▶ Problem details
Once the data has been read, restate all of it exactly.

[Opening Provided material section]

-- pv_equiv track=rewrite | github.com/TianyuTerry/OptimizationProject | recoverPath.py | index_to_time
-- ===== SOURCE A (Python) =====
-- def index_to_time(i):
--     time = [9, 0]
--     while i != 0:
--         i -= 1
--         time[1] += 10
--         if time[1] == 60:
--             time[0] += 1
--             time[1] = 0
--     return time
-- ===== SOURCE B (Python) =====
-- def index_to_time(i):
--     return [9 + i // 6, (i % 6) * 10]
-- ===== Notes on version B (the rewrite author's own statement) =====
-- stated objective: faster
-- what changed: replaced the minute-stepping while loop by a closed-form divmod computation of the hour and minute
import Mathlib
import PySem

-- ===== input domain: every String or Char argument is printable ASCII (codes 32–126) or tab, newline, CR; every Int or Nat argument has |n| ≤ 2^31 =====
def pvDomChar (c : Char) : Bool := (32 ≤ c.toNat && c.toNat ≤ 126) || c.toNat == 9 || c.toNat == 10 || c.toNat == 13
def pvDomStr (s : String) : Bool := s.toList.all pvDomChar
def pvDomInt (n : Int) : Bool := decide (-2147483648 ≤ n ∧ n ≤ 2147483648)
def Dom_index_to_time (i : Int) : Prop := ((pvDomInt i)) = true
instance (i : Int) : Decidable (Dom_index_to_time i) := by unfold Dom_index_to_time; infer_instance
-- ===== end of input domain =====

-- B replaces A's minute-stepping while loop by closed-form divmod arithmetic (objective: faster, measured).

-- ===== PORT A =====
-- A's while loop runs exactly i times for nonnegative i (and forever otherwise, excluded by Pre_);
-- ported as structural recursion on the iteration count with the same (hour, minute) state.
def index_to_time_loop : Nat → Int × Int → Int × Int
  | 0, t => t
  | n + 1, (h, m) =>
      let m' := m + 10
      if m' = 60 then index_to_time_loop n (h + 1, 0)
      else index_to_time_loop n (h, m')

def index_to_time (i : Int) : List Int :=
  let t := index_to_time_loop i.toNat (9, 0)
  [t.1, t.2]

-- ===== PORT B =====
def index_to_time_alt (i : Int) : List Int :=
  [9 + PySem.Int.floordiv i 6, PySem.Int.mod i 6 * 10]

-- ===== PRECONDITION & SPEC =====
-- A's while loop never terminates for negative i, so Pre_ excludes negative inputs.
def Pre_index_to_time (i : Int) : Prop := 0 ≤ i
instance (i : Int) : Decidable (Pre_index_to_time i) := by unfold Pre_index_to_time; infer_instance
def pvWitness_index_to_time : Int := (13)

def Spec_index_to_time (i : Int) (out : List Int) : Prop := out = index_to_time_alt i
instance (i : Int) (out : List Int) : Decidable (Spec_index_to_time i out) := by unfold Spec_index_to_time; infer_instance

-- ===== CLAIM (what is proved, stated in full; the proofs are below) =====
def Claim_equal_index_to_time : Prop := ∀ (i : Int), Dom_index_to_time i → Pre_index_to_time i → Spec_index_to_time i (index_to_time i)

-- ===== LEMMAS AND PROOFS =====

-- Loop invariant: closed form of the loop state after n steps.
theorem index_to_time_loop_closed (n : Nat) : ∀ (h m : Int), 0 ≤ m → m < 60 → m % 10 = 0 →
    index_to_time_loop n (h, m) = (h + (m + 10 * n) / 60, (m + 10 * n) % 60) := by
  induction n with
  | zero => intro h m h0 h60 h10; simp [index_to_time_loop]; omega
  | succ n ih =>
    intro h m h0 h60 h10
    simp only [index_to_time_loop]
    by_cases hc : m + 10 = 60
    · rw [if_pos hc, ih (h + 1) 0 (by omega) (by omega) (by omega)]
      simp only [Prod.mk.injEq]; omega
    · rw [if_neg hc, ih h (m + 10) (by omega) (by omega) (by omega)]
      simp only [Prod.mk.injEq]; omega

-- ===== VERDICT (by name: the statement is the Claim_ definition above) =====
theorem index_to_time_spec : Claim_equal_index_to_time := by
  intro i _ hpre
  unfold Spec_index_to_time index_to_time index_to_time_alt
  rw [index_to_time_loop_closed i.toNat 9 0 (by omega) (by omega) (by omega)]
  rw [PySem.Int.floordiv_eq_ediv_of_pos (by omega), PySem.Int.mod_eq_emod_of_pos (by omega)]
  have : (i.toNat : Int) = i := Int.toNat_of_nonneg hpre
  simp only [this]
  simp only [List.cons.injEq, and_true]; omega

[Closing Provided material section]

▶ Response box
-- pv_equiv track=rewrite | github.com/TianyuTerry/OptimizationProject | recoverPath.py | index_to_time
-- ===== SOURCE A (Python) =====
-- def index_to_time(i):
--     time = [9, 0]
--     while i != 0:
--         i -= 1
--         time[1] += 10
--         if time[1] == 60:
--             time[0] += 1
--             time[1] = 0
--     return time
-- ===== SOURCE B (Python) =====
-- def index_to_time(i):
--     return [9 + i // 6, (i % 6) * 10]
-- ===== Notes on version B (the rewrite author's own statement) =====
-- stated objective: faster
-- what changed: replaced the minute-stepping while loop by a closed-form divmod computation of the hour and minute
import Mathlib
import PySem

-- ===== input domain: every String or Char argument is printable ASCII (codes 32–126) or tab, newline, CR; every Int or Nat argument has |n| ≤ 2^31 =====
def pvDomChar (c : Char) : Bool := (32 ≤ c.toNat && c.toNat ≤ 126) || c.toNat == 9 || c.toNat == 10 || c.toNat == 13
def pvDomStr (s : String) : Bool := s.toList.all pvDomChar
def pvDomInt (n : Int) : Bool := decide (-2147483648 ≤ n ∧ n ≤ 2147483648)
def Dom_index_to_time (i : Int) : Prop := ((pvDomInt i)) = true
instance (i : Int) : Decidable (Dom_index_to_time i) := by unfold Dom_index_to_time; infer_instance
-- ===== end of input domain =====

-- B replaces A's minute-stepping while loop by closed-form divmod arithmetic (objective: faster, measured).

-- ===== PORT A =====
-- A's while loop runs exactly i times for nonnegative i (and forever otherwise, excluded by Pre_);
-- ported as structural recursion on the iteration count with the same (hour, minute) state.
def index_to_time_loop : Nat → Int × Int → Int × Int
  | 0, t => t
  | n + 1, (h, m) =>
      let m' := m + 10
      if m' = 60 then index_to_time_loop n (h + 1, 0)
      else index_to_time_loop n (h, m')

def index_to_time (i : Int) : List Int :=
  let t := index_to_time_loop i.toNat (9, 0)
  [t.1, t.2]

-- ===== PORT B =====
def index_to_time_alt (i : Int) : List Int :=
  [9 + PySem.Int.floordiv i 6, PySem.Int.mod i 6 * 10]

-- ===== PRECONDITION & SPEC =====
-- A's while loop never terminates for negative i, so Pre_ excludes negative inputs.
def Pre_index_to_time (i : Int) : Prop := 0 ≤ i
instance (i : Int) : Decidable (Pre_index_to_time i) := by unfold Pre_index_to_time; infer_instance
def pvWitness_index_to_time : Int := (13)

def Spec_index_to_time (i : Int) (out : List Int) : Prop := out = index_to_time_alt i
instance (i : Int) (out : List Int) : Decidable (Spec_index_to_time i out) := by unfold Spec_index_to_time; infer_instance

-- ===== CLAIM (what is proved, stated in full; the proofs are below) =====
def Claim_equal_index_to_time : Prop := ∀ (i : Int), Dom_index_to_time i → Pre_index_to_time i → Spec_index_to_time i (index_to_time i)

-- ===== LEMMAS AND PROOFS =====

-- Loop invariant: closed form of the loop state after n steps.
theorem index_to_time_loop_closed (n : Nat) : ∀ (h m : Int), 0 ≤ m → m < 60 → m % 10 = 0 →
    index_to_time_loop n (h, m) = (h + (m + 10 * n) / 60, (m + 10 * n) % 60) := by
  induction n with
  | zero => intro h m h0 h60 h10; simp [index_to_time_loop]; omega
  | succ n ih =>
    intro h m h0 h60 h10
    simp only [index_to_time_loop]
    by_cases hc : m + 10 = 60
    · rw [if_pos hc, ih (h + 1) 0 (by omega) (by omega) (by omega)]
      simp only [Prod.mk.injEq]; omega
    · rw [if_neg hc, ih h (m + 10) (by omega) (by omega) (by omega)]
      simp only [Prod.mk.injEq]; omega

-- ===== VERDICT (by name: the statement is the Claim_ definition above) =====
theorem index_to_time_spec : Claim_equal_index_to_time := by
  intro i _ hpre
  unfold Spec_index_to_time index_to_time index_to_time_alt
  rw [index_to_time_loop_closed i.toNat 9 0 (by omega) (by omega) (by omega)]
  rw [PySem.Int.floordiv_eq_ediv_of_pos (by omega), PySem.Int.mod_eq_emod_of_pos (by omega)]
  have : (i.toNat : Int) = i := Int.toNat_of_nonneg hpre
  simp only [this]
  simp only [List.cons.injEq, and_true]; omega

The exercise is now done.